## [THE PROBLEM]
Please copy out the lines in the entries that contain "length".

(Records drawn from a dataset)
theorem pvLoopB_hrun {matrix : List (List Int)}
    (hpre : Pre_find_one_way_connected_components_deg matrix) :
    ∀ (f : Nat) (v : PySem.Set Int) (b : List Bool) (c s : List Int),
      pvInv matrix.length v b → (∀ x ∈ s, 0 ≤ x ∧ x < (matrix.length : Int)) →
      (pvLoopB matrix f b c s).2 = (pvHRun matrix f (v, c) s.reverse).2 ∧
      pvInv matrix.length (pvHRun matrix f (v, c) s.reverse).1 (pvLoopB matrix f b c s).1 := by
  intro f
  induction f with
  | zero => intro v b c s hinv _; exact ⟨rfl, hinv⟩
  | succ f ih =>
    intro v b c s hinv hs
    rcases List.eq_nil_or_concat s with rfl | ⟨xs, x, rfl⟩
    · simp only [List.reverse_nil, pvLoopB, pvHRun, PySem.List.pop?]
      exact ⟨rfl, hinv⟩
    · simp only [List.concat_eq_append] at hs ⊢
      rw [List.reverse_append, List.reverse_singleton, List.singleton_append]
      have hx0 := (hs x (by simp)).1
      have hxL := (hs x (by simp)).2
      have hxs : ∀ y ∈ xs, 0 ≤ y ∧ y < (matrix.length : Int) :=
        fun y hy => hs y (List.mem_append.mpr (Or.inl hy))
      have hguard : b.getD x.toNat false = PySem.Set.contains v x := pvInv_lookup hinv hx0 hxL
      simp only [pvLoopB, PySem.List.pop?_last, pvHRun]
      by_cases hc : PySem.Set.contains v x = true
      · rw [hguard, hc]
        simp only [if_pos]
        exact ih v b c xs hinv hxs
      · rw [hguard]
        rw [Bool.not_eq_true] at hc
        rw [hc]
        simp only [Bool.false_eq_true, if_false]
        have hinv' : pvInv matrix.length (PySem.Set.add v x) (b.set x.toNat true) :=
          pvInv_set hinv hx0 hxL
        have hrow : (PySem.List.pyGet? matrix x).getD [] = pvRow matrix x := rfl
        rw [hrow]
        have hnb : (pvNbrs (pvRow matrix x) (b.set x.toNat true)).reverse
            = pvF matrix (PySem.Set.add v x) x :=
          pvNbrs_rev hinv' x (pvRow_len hpre x)
        have hbounds : ∀ y ∈ xs ++ pvNbrs (pvRow matrix x) (b.set x.toNat true),
            0 ≤ y ∧ y < (matrix.length : Int) := by
          intro y hy
          rcases List.mem_append.mp hy with hy | hy
          · exact hxs y hy
          · have : y ∈ pvF matrix (PySem.Set.add v x) x := by
              rw [← hnb, List.mem_reverse]; exact hy
            exact pvMs_valid hpre x y (List.mem_of_mem_filter this)
        have := ih (PySem.Set.add v x) (b.set x.toNat true) (c ++ [x])
          (xs ++ pvNbrs (pvRow matrix x) (b.set x.toNat true)) hinv' hbounds
        rwa [List.reverse_append, hnb] at this
-- pv_equiv track=rewrite | github.com/shunsuke-toba/kaggle-google-code-golf-2025 | 004/2_plain_code.py | p
-- ===== SOURCE A (Python) =====
-- def p(grid):
--     rows = len(grid)
--     cols = len(grid[0])
--     result = [[0 for _ in range(cols)] for _ in range(rows)]
--
--     # 各色の図形を処理
--     for color in range(1, 10):
--         # この色の全てのセルを取得
--         colored_cells = []
--         for r in range(rows):
--             for c in range(cols):
--                 if grid[r][c] == color:
--                     colored_cells.append((r, c))
--
--         if not colored_cells:
--             continue
--
--         # 底部（最下行）の水平線を見つける
--         bottom_row = max(pos[0] for pos in colored_cells)
--         bottom_cells = [pos for pos in colored_cells if pos[0] == bottom_row]
--
--         if not bottom_cells:
--             continue
--
--         # 底部の右端を特定
--         right_edge_col = max(pos[1] for pos in bottom_cells)
--
--         # 固定する部分：底部 + 右端から上に伸びる垂直線
--         fixed_cells = set(bottom_cells)  # 底部
--
--         # 右端から上に伸びる垂直線を追加
--         for r in range(bottom_row):
--             if (r, right_edge_col) in colored_cells:
--                 fixed_cells.add((r, right_edge_col))
--
--         # 残りのセルを右に1つ移動
--         for r, c in colored_cells:
--             if (r, c) in fixed_cells:
--                 # 固定部分はそのまま
--                 result[r][c] = color
--             else:
--                 # 右に1つ移動（境界チェック）
--                 if c + 1 < cols:
--                     result[r][c + 1] = color
--
--     return result
-- ===== SOURCE B (Python) =====
-- def p(grid):
--     cols = len(grid[0])
--     # one pass: bucket the cells of each color 1..9 in row-major order
--     buckets = {}
--     for r in range(len(grid)):
--         row = grid[r]
--         for c in range(cols):
--             v = row[c]
--             if 0 < v < 10:
--                 buckets.setdefault(v, []).append((r, c))
--     result = [[0] * cols for _ in grid]
--     for color in sorted(buckets):
--         cells = buckets[color]
--         # row-major order: the last cell is the rightmost cell of the bottom row
--         bottom_row, edge_col = cells[-1]
--         for r, c in cells:
--             if r == bottom_row or c == edge_col:
--                 result[r][c] = color
--             elif c + 1 < cols:
--                 result[r][c + 1] = color
--     return result
-- ===== Notes on version B (the rewrite author's own statement) =====
-- stated objective: faster
-- what changed: B replaces A's nine separate full-grid scans and its per-row list-membership searches for the vertical edge by a single row-major pass that buckets the colored cells per color in a dict; because the buckets are in row-major order, the last bucketed cell is directly the bottom row's right edge, so the 'fixed cell' test becomes two integer comparisons and the inner membership scans disappear.
import Mathlib
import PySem

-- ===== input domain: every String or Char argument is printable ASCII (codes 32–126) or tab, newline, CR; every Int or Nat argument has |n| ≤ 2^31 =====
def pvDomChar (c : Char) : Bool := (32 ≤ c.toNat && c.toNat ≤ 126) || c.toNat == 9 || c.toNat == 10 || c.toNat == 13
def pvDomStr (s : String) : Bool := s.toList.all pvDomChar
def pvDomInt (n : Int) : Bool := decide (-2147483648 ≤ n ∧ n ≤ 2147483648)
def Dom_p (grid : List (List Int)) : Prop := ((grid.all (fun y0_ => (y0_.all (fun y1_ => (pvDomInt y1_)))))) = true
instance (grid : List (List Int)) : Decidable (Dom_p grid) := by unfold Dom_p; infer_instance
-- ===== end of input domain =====

-- B replaces A's nine full-grid scans and per-row list-membership searches by ONE row-major
-- pass that buckets the colored cells per color; the bottom row and its right edge are then
-- just the last bucketed cell, and the "fixed" test becomes two comparisons.

-- result[r][c] = v  (both Pythons assign into an in-range cell of the result grid)
def pvSetCell (res : List (List Int)) (r c : Nat) (v : Int) : List (List Int) :=
  res.set r ((res.getD r []).set c v)

-- ===== PORT A =====
def p (grid : List (List Int)) : List (List Int) :=
  let rows := grid.length
  let cols := (grid.getD 0 []).length
  let result0 : List (List Int) := List.replicate rows (List.replicate cols (0 : Int))
  (PySem.List.pyRange 1 10 1).foldl (fun result color =>
    let colored_cells : List (Nat × Nat) :=
      (List.range rows).foldl (fun acc r =>
        (List.range cols).foldl (fun acc c =>
          if (grid.getD r []).getD c 0 = color then acc ++ [(r, c)] else acc) acc) []
    match colored_cells with
    | [] => result
    | x :: xs =>
      let bottom_row := xs.foldl (fun m q => max m q.1) x.1
      let bottom_cells := (x :: xs).filter (fun q => q.1 == bottom_row)
      match bottom_cells with
      | [] => result
      | y :: ys =>
        let right_edge_col := ys.foldl (fun m q => max m q.2) y.2
        let fixed0 : PySem.Set (Nat × Nat) := PySem.Set.ofList (y :: ys)
        let fixed := (List.range bottom_row).foldl (fun s r =>
          if (r, right_edge_col) ∈ x :: xs then PySem.Set.add s (r, right_edge_col) else s) fixed0
        (x :: xs).foldl (fun result q =>
          if q ∈ fixed then pvSetCell result q.1 q.2 color
          else if q.2 + 1 < cols then pvSetCell result q.1 (q.2 + 1) color
          else result) result) result0

-- ===== PORT B =====
def p_alt (grid : List (List Int)) : List (List Int) :=
  let cols := (grid.getD 0 []).length
  let buckets : PySem.Dict Int (List (Nat × Nat)) :=
    (List.range grid.length).foldl (fun d r =>
      (List.range cols).foldl (fun d c =>
        if 0 < (grid.getD r []).getD c 0 ∧ (grid.getD r []).getD c 0 < 10 then
          PySem.Dict.modify d ((grid.getD r []).getD c 0) [] (fun l => l ++ [(r, c)]) else d) d)
      PySem.Dict.empty
  let result0 : List (List Int) := grid.map (fun _ => List.replicate cols (0 : Int))
  (PySem.List.sorted buckets.keys (fun k => k) false).foldl (fun result color =>
    let cells := buckets.getD color []
    match cells.getLast? with
    | none => result
    | some be =>
      cells.foldl (fun result q =>
        if q.1 = be.1 ∨ q.2 = be.2 then pvSetCell result q.1 q.2 color
        else if q.2 + 1 < cols then pvSetCell result q.1 (q.2 + 1) color
        else result) result) result0

-- ===== PRECONDITION & SPEC =====
-- Pre_: Python A raises IndexError on an empty grid (grid[0]) and on a grid whose later rows
-- are shorter than the first row (grid[r][c] for c < len(grid[0])); exactly those are excluded.
def Pre_p (grid : List (List Int)) : Prop :=
  grid ≠ [] ∧ ∀ row ∈ grid, (grid.headD []).length ≤ row.length
instance (grid : List (List Int)) : Decidable (Pre_p grid) := by unfold Pre_p; infer_instance

def pvWitness_p : List (List Int) := [[1, 0], [0, 2]]

def Spec_p (grid : List (List Int)) (out : List (List Int)) : Prop := out = p_alt grid
instance (grid : List (List Int)) (out : List (List Int)) : Decidable (Spec_p grid out) := by unfold Spec_p; infer_instance

-- ===== CLAIM (what is proved, stated in full; the proofs are below) =====
def Claim_equal_p : Prop := ∀ (grid : List (List Int)), Dom_p grid → Pre_p grid → Spec_p grid (p grid)

-- ===== LEMMAS AND PROOFS =====

-- value of the grid at a cell (both ports only read in-range cells, default 0)
def pvVal (grid : List (List Int)) (q : Nat × Nat) : Int := (grid.getD q.1 []).getD q.2 0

## [ANSWER SPACE]
      pvInv matrix.length v b → (∀ x ∈ s, 0 ≤ x ∧ x < (matrix.length : Int)) →
      pvInv matrix.length (pvHRun matrix f (v, c) s.reverse).1 (pvLoopB matrix f b c s).1 := by
      have hxs : ∀ y ∈ xs, 0 ≤ y ∧ y < (matrix.length : Int) :=
        have hinv' : pvInv matrix.length (PySem.Set.add v x) (b.set x.toNat true) :=
            0 ≤ y ∧ y < (matrix.length : Int) := by
  let rows := grid.length
  let cols := (grid.getD 0 []).length
  let cols := (grid.getD 0 []).length
    (List.range grid.length).foldl (fun d r =>
  grid ≠ [] ∧ ∀ row ∈ grid, (grid.headD []).length ≤ row.length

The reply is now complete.